Terkadang orang menginginkan kehidupannya berjalan mulus. Tak jarang mereka berdoa kepada sang pencipta untuk terhindar dari segala macam marabahaya, yang justru bagi saya tipikal orang seperti itu adalah pengecut. Mereka munafik, karna menginginkan kehidupan ini selalu berjalan mulus. Dan, saya pikir sang pencipta pun dalam waktu yang bersamaan akan mentertawakan mereka. Jika tidak, mereka dianggap bodoh.
Masalah adalah cara lain bagaimana manusia bisa benar-benar merasakan hidup. Itu persepsi saya. Lagi pula rasanya mustahil jika kita hidup lurus saja. Hidup bahagia terus, mungkin pada satu kesempatan kita pun akan merasa jengah. Masalah hadir sebagai penawarnya.
Ketika itu, proses pendidikan dasar di organisasi saya sedang berlangsung. Kita (calong anggota) diperlakukan semena-mena, kasarnya hak asasi manusia di cabut. Saya-pun mendapatkan perlakukan yang bisa dibilang tidak pernah saya inginkan. Namun, karna itu konsekuensi saya masuk ke dalam organisasi maka mau tidak mau saya terima.
Dan, ketika itu pula banyak senior-senior yang merasa kesal dengan saya. Sebabnya, saya selalu tertawa ketika mereka membentak-bentak saya, menghina, menyuruh saya memperragakan beraneka gerakan yang mereka inginkan. Sampai-sampai saya dibilang mabok obat, minuman, ganja, karna saya selalu tersenyum bahkan tertawa. Walaupun ketika itu saya 100% dalam keadaan sadar tanpa substansi apapun. Saya tertawa bukan karna saya hebat dan ingin menantang mereka. Saya hanya ingin merasakan kebahagiaan dalam kondisi seperti itu. Makanya saya tertawa.
Sama halnya ketika, salah satu keluarga saya tertimpa musibah dan berakibat pada keluarga -tentu saya juga. Di samping rasa duka, saya pun tertawa dalam hati. Bukan karna senang melihat orang terkena musibah. Saya hanya ingin menikmati keadaan dalam kondisi yang seperti apapun.
Bahkan ketika uang di kantong tidak ada se-rupiah pun. Saya selalu tertawa. Rasanya begitu bahagia, sama seperti ketika kantong berisi banyak uang. Saya selalu berujar, "Sempak! Keren banget gua gak punya duit!". Di samping mentertawakan hal tersebut, saya menjadi terpacu untuk mencari celah guna mendapati solusinya.
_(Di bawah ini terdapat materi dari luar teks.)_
-- the intermediate loop equals B's closed form
lemma pv_mid_eq_alt (n pre_print : Int) :
    (let k := min n pre_print
     let parts := List.replicate k.toNat "A"
     let r := pvLoopB 0 ((parts.length : Int)) (n - k) false parts
     (r.1, PySem.Int.toStr r.1 ++ " -> for the sequence: " ++ PySem.Str.join ", " r.2)) =
    maxLettersPrintable_alt n pre_print := by
  unfold maxLettersPrintable_alt
  have hk : (if n < pre_print then n else pre_print) = min n pre_print := by
    rcases lt_trichotomy n pre_print with h | h | h <;> simp [min_def] <;> omega
  simp only [hk, List.length_replicate]
  set k := min n pre_print with hkdef
  have ht0 : 0 ≤ n - k := by omega
  by_cases hmain : 1 ≤ k ∧ 3 ≤ n - k
  · obtain ⟨hk1, ht3⟩ := hmain
    rw [if_pos ⟨hk1, ht3⟩]
    have hkc : ((k.toNat : Int)) = k := by omega
    set t := n - k with htdef
    set m : Int := PySem.Int.mod (t - 3) 4 with hmdef
    have hmem : m = (t - 3) % 4 := by
      rw [hmdef, PySem.Int.mod_eq_emod_of_pos (by omega)]
    have hm03 : 0 ≤ m ∧ m ≤ 3 := by omega
    set r : Int := PySem.Int.floordiv (t - 3 - m) 4 with hrdef
    have hrem : r = (t - 3 - m) / 4 := by
      rw [hrdef, PySem.Int.floordiv_eq_ediv_of_pos (by omega)]
    have hr0 : 0 ≤ r := by omega
    have hr4 : 4 * r = t - 3 - m := by omega
    -- unfold the first iteration: the initial Ctrl-A, Ctrl-C, Ctrl-V
    rw [pvLoopB, if_neg (by omega), if_neg (by simp),
        if_pos ⟨by omega, by rw [hkc]; omega⟩]
    rw [pvB_paste m.toNat ((k.toNat:Int)) ((k.toNat:Int) * 2) (t - 3) _ (by omega)
        (by omega) (by rw [hmdef]; omega)]
    rw [pvB_steady r.toNat ((k.toNat:Int)) ((k.toNat:Int) * 2 + (m.toNat : Int) * (k.toNat:Int))
        (t - 3 - (m.toNat : Int)) _ (by omega) (by omega) (by rw [hkc]; nlinarith [hm03.1])]
    have hcount : ((k.toNat:Int) * 2 + (m.toNat : Int) * (k.toNat:Int)) * 3 ^ r.toNat
        = (2 + m) * k * 3 ^ r.toNat := by rw [hkc]; have : ((m.toNat : Int)) = m := by omega
                                          rw [this]; ring
    rw [hcount]
  · rw [if_neg hmain]
    have hdis : (((k.toNat : Int)) ≤ 0 ∨ n - k ≤ 2) := by
      by_cases h1 : 1 ≤ k
      · refine Or.inr ?_
        rcases not_and_or.mp hmain with h | h <;> omega
      · exact Or.inl (by omega)
    rw [pvB_novel (n - k).toNat (n - k) _ _ rfl ht0 hdis]
    have htot : ((k.toNat : Int)) = (if 1 ≤ k then k else 0) := by
      split_ifs with h <;> omega
    rw [htot]

-- ===== VERDICT (by name: the statement is the Claim_ definition above) =====
theorem maxLettersPrintable_spec : Claim_equal_maxLettersPrintable := by
  intro n pre_print _
  unfold Spec_maxLettersPrintable
  rw [pv_A_eq_mid, pv_mid_eq_alt]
Ada orang yang bilang hati saya terbuat dari batu. Ada yang bilang saya gila. Persetan! Mereka tidak mengerti saya. Saya hanya mencoba memposisikan diri senyaman mungkin, walaupun itu dalam kondisi paling genting sekalipun. Karna mentertawai masalah bagi saya bukanlah sebuah kesombongan. Tapi ini lebih kepada bagaimana kita menghadapi kenyataan (yang pahit).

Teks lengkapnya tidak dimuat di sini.